Rápidamente me dispongo a completar la operación. Entro a la tienda y digo: «Compraré el traje del escaparate». Y mientras el vendedor prepara el traje, saco mi tarjeta de crédito y la tengo lista. El vendedor dice: «¿Quiere probarlo, señor?». Yo sé que eso es razonable. Podría no quedarme bien después de todo. Pero al mismo tiempo, quiero hacerlo velozmente: salir de la tienda con mi adquisición sin inconvenientes. Sin embargo, tengo que admitir que el vendedor tiene razón, así que tomo el traje y voy al probador.

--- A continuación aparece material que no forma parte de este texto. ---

-- pv_equiv track=rewrite | github.com/ibis-project/ibis | ibis/backends/sql/compilers/singlestoredb.py | _convert_perl_to_posix_regex
-- ===== SOURCE A (Python) =====
-- def _convert_perl_to_posix_regex(pattern):
--     """Convert Perl-style regex patterns to POSIX patterns for SingleStoreDB.
--
--     SingleStoreDB uses POSIX regex, not Perl-style patterns.
--     """
--     if isinstance(pattern, str):
--         # Convert common Perl patterns to POSIX equivalents
--         conversions = {
--             r"\d": "[0-9]",
--             r"\D": "[^0-9]",
--             r"\w": "[[:alnum:]_]",
--             r"\W": "[^[:alnum:]_]",
--             r"\s": "[[:space:]]",
--             r"\S": "[^[:space:]]",
--         }
--
--         result = pattern
--         for perl_pattern, posix_pattern in conversions.items():
--             result = result.replace(perl_pattern, posix_pattern)
--         return result
--     return pattern
-- ===== SOURCE B (Python) =====
-- def _convert_perl_to_posix_regex(pattern):
--     """Convert Perl-style regex patterns to POSIX patterns for SingleStoreDB.
--
--     Single left-to-right scan replacing each escape token once, instead of
--     six sequential full passes over the string.
--     """
--     if isinstance(pattern, str):
--         conversions = {
--             r"\d": "[0-9]",
--             r"\D": "[^0-9]",
--             r"\w": "[[:alnum:]_]",
--             r"\W": "[^[:alnum:]_]",
--             r"\s": "[[:space:]]",
--             r"\S": "[^[:space:]]",
--         }
--         out = []
--         i = 0
--         n = len(pattern)
--         while i < n:
--             rep = conversions.get(pattern[i:i + 2])
--             if rep is not None:
--                 out.append(rep)
--                 i += 2
--             else:
--                 out.append(pattern[i])
--                 i += 1
--         return "".join(out)
--     return pattern
-- ===== Notes on version B (the rewrite author's own statement) =====
-- stated objective: alternative
-- what changed: A makes six sequential full str.replace passes over the string (one per escape token); B makes a single left-to-right scan that looks each two-character slice up in the conversions dict and rewrites it once.
import Mathlib
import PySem

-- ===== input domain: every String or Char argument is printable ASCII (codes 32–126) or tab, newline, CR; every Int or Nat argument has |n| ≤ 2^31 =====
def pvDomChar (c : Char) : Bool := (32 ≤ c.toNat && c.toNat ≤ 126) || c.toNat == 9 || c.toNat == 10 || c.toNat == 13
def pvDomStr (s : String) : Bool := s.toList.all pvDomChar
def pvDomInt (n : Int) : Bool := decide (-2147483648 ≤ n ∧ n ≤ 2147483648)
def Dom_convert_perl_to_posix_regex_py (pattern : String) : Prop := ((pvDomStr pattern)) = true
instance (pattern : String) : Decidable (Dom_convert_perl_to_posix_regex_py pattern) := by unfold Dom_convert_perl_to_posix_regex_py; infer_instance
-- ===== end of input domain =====

-- B replaces A's six sequential full str.replace passes by a single left-to-right scan
-- that rewrites each escape token once (objective: alternative traversal, same result).
-- Under the type convention the argument is always a String, so A's isinstance(pattern, str)
-- guard is always taken and the non-string passthrough branch has no counterpart here.

-- ===== PORT A =====
-- A: result = pattern, then six sequential str.replace passes in the dict's insertion order.
def convert_perl_to_posix_regex_py (pattern : String) : String :=
  let r1 := PySem.Str.replace pattern "\\d" "[0-9]"
  let r2 := PySem.Str.replace r1 "\\D" "[^0-9]"
  let r3 := PySem.Str.replace r2 "\\w" "[[:alnum:]_]"
  let r4 := PySem.Str.replace r3 "\\W" "[^[:alnum:]_]"
  let r5 := PySem.Str.replace r4 "\\s" "[[:space:]]"
  let r6 := PySem.Str.replace r5 "\\S" "[^[:space:]]"
  r6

El traje no me queda tan perfectamente como había pensado, pero está bien. ¡Mi idea de perfección se ha avivado tanto que estoy preparado para pasar sobre la evidencia de una real imperfección! Así que me lo quito de nuevo, y salgo ligeramente acalorado del probador, le doy el traje al vendedor y pongo mi tarjeta de crédito sobre el mostrador. La operación está casi completa, pero un sentimiento de culpa empieza ya a crecer dentro de mí. En alguna parte de mí mismo, yo sé que las cosas no son justo como querría creer. Pero, en todo caso, tengo el traje en su porta-trajes, en mis manos, y me dirijo a casa con mi pedazo de paraíso.

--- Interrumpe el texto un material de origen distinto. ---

-- pv_equiv track=rewrite | github.com/drussell23/JARVIS | backend/system/messaging_router.py | _fuzzy_match_app
-- ===== SOURCE A (Python) =====
-- from typing import Any, Dict, List, Optional
--
-- def _fuzzy_match_app(candidate: str, installed: List[str]) -> Optional[str]:
--     """Match Doubleword's answer to an actually-installed app name."""
--     cl = candidate.lower().strip()
--     for app in installed:
--         if cl == app.lower():
--             return app
--     for app in installed:
--         if cl in app.lower() or app.lower() in cl:
--             return app
--     return None
-- ===== SOURCE B (Python) =====
-- from typing import List, Optional
--
-- def _fuzzy_match_app(candidate: str, installed: List[str]) -> Optional[str]:
--     """One pass: return first exact match immediately; remember first substring match as fallback."""
--     cl = candidate.lower().strip()
--     fallback = None
--     for app in installed:
--         al = app.lower()
--         if al == cl:
--             return app
--         if fallback is None and (cl in al or al in cl):
--             fallback = app
--     return fallback
-- ===== Notes on version B (the rewrite author's own statement) =====
-- stated objective: simpler
-- what changed: Replaced A's two separate scans over installed (exact-match pass, then substring pass) with a single loop that lowercases each app once, returns an exact match immediately, and remembers the first substring match as a fallback returned at the end.
import Mathlib
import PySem

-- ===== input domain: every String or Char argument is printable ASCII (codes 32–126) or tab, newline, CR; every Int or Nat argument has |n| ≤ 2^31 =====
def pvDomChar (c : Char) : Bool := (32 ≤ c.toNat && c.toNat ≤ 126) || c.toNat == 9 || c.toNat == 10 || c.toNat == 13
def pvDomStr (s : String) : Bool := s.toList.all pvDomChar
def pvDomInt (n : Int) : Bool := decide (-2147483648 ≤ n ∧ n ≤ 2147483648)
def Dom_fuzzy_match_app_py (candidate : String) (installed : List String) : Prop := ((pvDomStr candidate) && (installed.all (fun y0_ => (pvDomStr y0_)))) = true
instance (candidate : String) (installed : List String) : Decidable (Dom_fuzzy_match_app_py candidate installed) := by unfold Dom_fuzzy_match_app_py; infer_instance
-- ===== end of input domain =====

-- B is a single loop that returns an exact match at once and keeps the first substring match
-- as a fallback, instead of A's two separate scans; same return value on every input.

-- ===== PORT A =====
-- cl = candidate.lower().strip(); first loop: first exact lowercase match; second loop: first substring match; else None
def fuzzy_match_app_py (candidate : String) (installed : List String) : Option String :=
  let cl := PySem.Str.strip (PySem.Str.lower candidate)
  match installed.find? (fun app => cl == PySem.Str.lower app) with
  | some app => some app
  | none =>
    match installed.find? (fun app => PySem.Str.isIn cl (PySem.Str.lower app) || PySem.Str.isIn (PySem.Str.lower app) cl) with
    | some app => some app
    | none => none

-- ===== PORT B =====
-- one pass: `fb` is the fallback recorded so far (None until the first substring match)
def fuzzyAltGo (cl : String) : List String → Option String → Option String
  | [], fb => fb
  | app :: rest, fb =>
    let al := PySem.Str.lower app
    if al == cl then some app
    else if fb.isNone && (PySem.Str.isIn cl al || PySem.Str.isIn al cl) then
      fuzzyAltGo cl rest (some app)
    else fuzzyAltGo cl rest fb

def fuzzy_match_app_py_alt (candidate : String) (installed : List String) : Option String :=
  let cl := PySem.Str.strip (PySem.Str.lower candidate)
  fuzzyAltGo cl installed none

-- ===== PRECONDITION & SPEC =====
def Spec_fuzzy_match_app_py (candidate : String) (installed : List String) (out : Option String) : Prop := out = fuzzy_match_app_py_alt candidate installed
instance (candidate : String) (installed : List String) (out : Option String) : Decidable (Spec_fuzzy_match_app_py candidate installed out) := by unfold Spec_fuzzy_match_app_py; infer_instance

-- ===== CLAIM (what is proved, stated in full; the proofs are below) =====
def Claim_equal_fuzzy_match_app_py : Prop := ∀ (candidate : String) (installed : List String), Dom_fuzzy_match_app_py candidate installed → Spec_fuzzy_match_app_py candidate installed (fuzzy_match_app_py candidate installed)

-- ===== LEMMAS AND PROOFS =====

-- B's loop = A's two scans, generalized over the fallback accumulator:
-- an exact match anywhere in the rest wins; otherwise the recorded fallback, else the first substring match.
theorem fuzzyAltGo_eq (cl : String) (l : List String) (fb : Option String) :
    fuzzyAltGo cl l fb =
      match l.find? (fun app => cl == PySem.Str.lower app) with
      | some app => some app
      | none =>
        match fb with
        | some x => some x
        | none =>
          match l.find? (fun app => PySem.Str.isIn cl (PySem.Str.lower app) || PySem.Str.isIn (PySem.Str.lower app) cl) with
          | some app => some app
          | none => none := by
  induction l generalizing fb with
  | nil => cases fb <;> simp [fuzzyAltGo]
  | cons app rest ih =>
    by_cases hx : PySem.Str.lower app = cl
    · rw [List.find?_cons_of_pos (p := fun app => cl == PySem.Str.lower app) (by simp [hx])]
      simp [fuzzyAltGo, hx]
    · rw [List.find?_cons_of_neg (p := fun app => cl == PySem.Str.lower app) (by simp [Ne.symm hx])]
      simp only [fuzzyAltGo]
      rw [if_neg (by simpa using hx)]
      cases fb with
      | some x =>
        rw [if_neg (by simp)]
        rw [ih]
      | none =>
        by_cases hs : (PySem.Str.isIn cl (PySem.Str.lower app) || PySem.Str.isIn (PySem.Str.lower app) cl) = true
        · rw [if_pos (by simpa using hs),
              List.find?_cons_of_pos (p := fun app => PySem.Str.isIn cl (PySem.Str.lower app) || PySem.Str.isIn (PySem.Str.lower app) cl) hs,
              ih]
        · rw [if_neg (by simpa using hs),
              List.find?_cons_of_neg (p := fun app => PySem.Str.isIn cl (PySem.Str.lower app) || PySem.Str.isIn (PySem.Str.lower app) cl) hs,
              ih]

-- ===== VERDICT (by name: the statement is the Claim_ definition above) =====
theorem fuzzy_match_app_py_spec : Claim_equal_fuzzy_match_app_py := by
  intro candidate installed _
  unfold Spec_fuzzy_match_app_py fuzzy_match_app_py fuzzy_match_app_py_alt
  rw [fuzzyAltGo_eq]
-- pv_equiv track=rewrite | github.com/kcajheish/leetcode | 646_ maximum_length_pair_chain.py | findLongestChain_dp
-- ===== SOURCE A (Python) =====
-- def findLongestChain_dp(pairs):
--     """
--     time complexity: O(N^2)
--     space complexity: O(N)
--     """
--     dp = [1] * len(pairs)
--     for i in range(len(pairs)):
--         for j in range(i):
--             if pairs[j][1] < pairs[i][0]:
--                 dp[i] = max(
--                     dp[i],
--                     dp[j] + 1
--                 )
--     return max(dp)
-- ===== SOURCE B (Python) =====
-- def findLongestChain_dp(pairs):
--     """Patience-style O(n log n): one left-to-right pass keeping only an
--     undominated frontier of (end, chainlen) records, sorted by end with
--     strictly increasing chainlen; binary search answers "best chain whose
--     end is below this start" and dominated records are evicted on insert."""
--     env = []   # frontier: ends nondecreasing, chain lengths strictly increasing
--     best = 0
--     for start, end in pairs:
--         # bisect: number of frontier records with recorded end < start
--         lo, hi = 0, len(env)
--         while lo < hi:
--             mid = (lo + hi) // 2
--             if env[mid][0] < start:
--                 lo = mid + 1
--             else:
--                 hi = mid
--         d = (env[lo - 1][1] if lo else 0) + 1
--         # insertion point for (end, d): first record with recorded end >= end
--         lo2, hi2 = 0, len(env)
--         while lo2 < hi2:
--             mid = (lo2 + hi2) // 2
--             if env[mid][0] < end:
--                 lo2 = mid + 1
--             else:
--                 hi2 = mid
--         if lo2 and env[lo2 - 1][1] >= d:
--             pass  # dominated: an earlier end already achieves >= d
--         else:
--             k = lo2
--             while k < len(env) and env[k][1] <= d:
--                 k += 1  # evict records (end, d) now dominates
--             env[lo2:k] = [(end, d)]
--         if d > best:
--             best = d
--     return best
-- ===== Notes on version B (the rewrite author's own statement) =====
-- stated objective: faster
-- what changed: Replaces the quadratic index-indexed DP (for each pair, an inner scan over all earlier pairs) by a single pass maintaining a sorted undominated frontier of (end, chain-length) records: a binary search answers 'best chain ending before this start' and dominated records are evicted on insert, removing the inner scan entirely.
import Mathlib
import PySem

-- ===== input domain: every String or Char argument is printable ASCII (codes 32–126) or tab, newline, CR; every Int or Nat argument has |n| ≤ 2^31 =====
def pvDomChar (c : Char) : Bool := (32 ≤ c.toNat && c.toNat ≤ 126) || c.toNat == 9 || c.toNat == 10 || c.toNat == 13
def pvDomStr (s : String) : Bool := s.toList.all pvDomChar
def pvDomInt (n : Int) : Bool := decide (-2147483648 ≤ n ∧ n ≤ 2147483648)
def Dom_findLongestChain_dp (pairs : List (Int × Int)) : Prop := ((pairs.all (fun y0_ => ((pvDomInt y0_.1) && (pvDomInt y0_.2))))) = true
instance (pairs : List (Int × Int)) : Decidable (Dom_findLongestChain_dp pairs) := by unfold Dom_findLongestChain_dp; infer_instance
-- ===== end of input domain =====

El sentimiento de culpa continúa fastidiándome, pero quizás, saliendo del centro comercial, vea a un mendigo, sentado con un vaso de plástico ante él. ¡Ah! Hurgo en mis bolsillos para buscar algo suelto, y encuentro una moneda de dos euros. La dejo caer en su vaso. Y con estos dos euros, mi conciencia se ha calmado para mi viaje a casa. Estoy en paz.

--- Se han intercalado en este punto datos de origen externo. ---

lemma fold_inv (bl : List (List Char)) : ∀ (t : List String) (st : List (List Char × Bool))
    (M : List (Nat × String)), MaskInv bl st M →
    ∃ st' M' S,
      t.foldl (fun st s =>
        let r := scanA s.toList st.1
        (r.1, st.2 + if r.2 then 1 else 0)) (st, (M.length : Int)) = (st', (M'.length : Int)) ∧
      MaskInv bl st' M' ∧ M' = M ++ S ∧ (S.map Prod.snd).Sublist t := by
  intro t
  induction t with
  | nil => intro st M h; exact ⟨st, M, [], by simp, h, by simp, by simp⟩
  | cons u t' ih =>
    intro st M h
    obtain ⟨S1, h1, hsnd, hlen⟩ := step_inv bl st M h u
    obtain ⟨st', M', S', hfold, hinv', hM', hsub⟩ := ih (scanA u.toList st).1 (M ++ S1) h1
    refine ⟨st', M', S1 ++ S', ?_, hinv', by rw [hM', List.append_assoc], ?_⟩
    · rw [List.foldl_cons, ← hfold]
      congr 2
      simp only [List.length_append, hlen]
      cases (scanA u.toList st).2 <;> simp
    · cases hb : (scanA u.toList st).2 <;> rw [hb] at hsnd <;>
        simp only [List.map_append, hsnd]
      · simpa using hsub.cons u
      · simpa using hsub.cons₂ u

lemma masking_sound (banned l : List String)
    (hlen : l.length = banned.length)
    (hm : maskingA banned l = (banned.length : Int)) :
    ∃ t : List String, t.Perm l ∧ ∃ hL : t.length = banned.length,
      ∀ i (h : i < t.length), CM (banned[i]'(by omega)).toList (t[i]'h).toList := by
  have hinv0 : MaskInv (banned.map (fun b => b.toList))
      (banned.map (fun b => (b.toList, false))) [] := by
    refine ⟨by simp, by simp, by simp, ?_⟩
    intro j hj
    have hj' : j < banned.length := by simpa using hj
    simp
  obtain ⟨st', M', S, hfold, hinv', hM', hsub⟩ :=
    fold_inv (banned.map (fun b => b.toList)) l (banned.map (fun b => (b.toList, false))) [] hinv0
  have hm' : (M'.length : Int) = (banned.length : Int) := by
    simp only [List.length_nil, Nat.cast_zero] at hfold
    have : maskingA banned l = (M'.length : Int) := by
      unfold maskingA
      rw [hfold]
    rw [← this, hm]
  have hMb : M'.length = banned.length := by exact_mod_cast hm'
  have hsnd : M'.map Prod.snd = l := by
    rw [hM', List.nil_append] at *
    exact hsub.eq_of_length (by simp [hMb, hlen])
  -- the matched pattern indices form a permutation of range (banned.length)
  have hnodF : (M'.map Prod.fst).Nodup := hinv'.2.1
  have hcmM : ∀ p ∈ M', ∃ hp : p.1 < banned.length,
      CM ((banned.map (fun b => b.toList))[p.1]'(by simpa using hp)) p.2.toList := by
    intro p hp
    obtain ⟨h1, h2⟩ := hinv'.2.2.1 p hp
    exact ⟨by simpa using h1, h2⟩
  have hFsub : (M'.map Prod.fst) ⊆ List.range banned.length := by
    intro a ha
    obtain ⟨p, hp, rfl⟩ := List.mem_map.mp ha
    exact List.mem_range.mpr (hcmM p hp).1
  have hFperm : (M'.map Prod.fst).Perm (List.range banned.length) :=
    (List.subperm_of_subset hnodF hFsub).perm_of_length_le (by simp [hMb])
  -- sort the matched pairs by pattern index
  set sM := PySem.List.sorted M' Prod.fst false with hsM
  have hsMperm : sM.Perm M' := PySem.List.sorted_perm M' Prod.fst false
  have hmfp : (sM.map Prod.fst).Perm (List.range banned.length) :=
    (hsMperm.map Prod.fst).trans hFperm
  have hple : (sM.map Prod.fst).Pairwise (· ≤ ·) := PySem.List.sorted_map_key_pairwise M' Prod.fst
  have hnodsM : (sM.map Prod.fst).Nodup := ((hsMperm.map Prod.fst).nodup_iff).mpr hnodF
  have hplt : (sM.map Prod.fst).Pairwise (· < ·) :=
    (hple.and hnodsM).imp (fun h => lt_of_le_of_ne h.1 h.2)
  have hrange : sM.map Prod.fst = List.range banned.length :=
    List.Perm.eq_of_pairwise (le := (· < ·))
      (fun a b _ _ h1 h2 => absurd (h1.trans h2) (Nat.lt_irrefl a)) hplt
      List.pairwise_lt_range hmfp
  refine ⟨sM.map Prod.snd, (hsMperm.map Prod.snd).trans (hsnd ▸ List.Perm.refl _), ?_, ?_⟩
  · have := congrArg List.length hrange
    simpa using this
  · intro i hi
    have hisM : i < sM.length := by simpa using hi
    have hfst : (sM[i]'hisM).1 = i := by
      have : (sM.map Prod.fst)[i]'(by simpa using hisM) = (List.range banned.length)[i]'(by
        rw [← hrange]; simpa using hisM) := by
        exact List.getElem_of_eq hrange _
      simpa using this
    have hmem : sM[i]'hisM ∈ M' := hsMperm.mem_iff.mp (List.getElem_mem hisM)
    obtain ⟨hp, hcm⟩ := hcmM _ hmem
    have hcm2 : CM ((banned[(sM[i]'hisM).1]'hp).toList) ((sM[i]'hisM).2).toList := by
      simpa using hcm
    simp only [hfst] at hcm2
    have hti : (sM.map Prod.snd)[i]'hi = (sM[i]'hisM).2 := by simp
    rw [hti]
    exact hcm2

De vuelta a casa, cuelgo mi nuevo traje en el armario junto a los tantos otros que ya tengo. Paso por encima de la fastidiosa evidencia que amenaza con revivir en mi conciencia, que ninguno de los anteriores trajes me ha llevado al Paraíso. Si me paro mucho a considerar las cosas, podría recordar que yo ya he vivido antes este preciso momento muchas veces, y que nunca ha terminado como me esperaba. Cierro las puertas del armario y me voy.
Luego, el tiempo pasa, quizás una semana o dos. A veces el traje me vuelve a la mente y brevemente considero cuándo me lo pondré, y eso me provoca una agradable sensación. Pero gradualmente el recuerdo del traje empieza a decolorarse, y después de un rato dejo de pensar.
Posteriormente, bastantes semanas después, abro el armario y, al ver el porta-trajes, lo saco. ¡Oh! ¡Un traje! Abro la bolsa con curiosidad, pero ahora no siento ninguna excitación. Es solamente otro traje como los tantos otros que ya poseo. La fantasía se ha evaporado. Es solamente otro traje.
Y luego, unas semanas después, llega el estado de cuenta de la tarjeta de crédito y el sentimiento de culpa vuelve, quizás acompañado por un poco de vergüenza. Y no hay ningún mendigo cerca a quien le pueda dar dos euros para comprarme un poco de paz.
Ésta es la historia de nuestro deseo enloquecido. Nos ocurre porque estamos hechos para la perfección, pero tendemos a intentar conquistar este deseo con algo inapropiado. No preparados para esto, estamos siempre condenados a buscar la correspondencia a nuestros deseos donde no es posible encontrarla. A veces un traje. A veces un bolso. A veces los zapatos. A veces un iPhone. A veces un coche, una barca, una villa. Existe siempre el mismo factor de arrastre: el infinito deseo por algo que, en lo profundo del corazón, sabemos que no es realmente un traje o una particular prenda o cualquier otra cosa que podemos quizás creer ser capaces de adquirir.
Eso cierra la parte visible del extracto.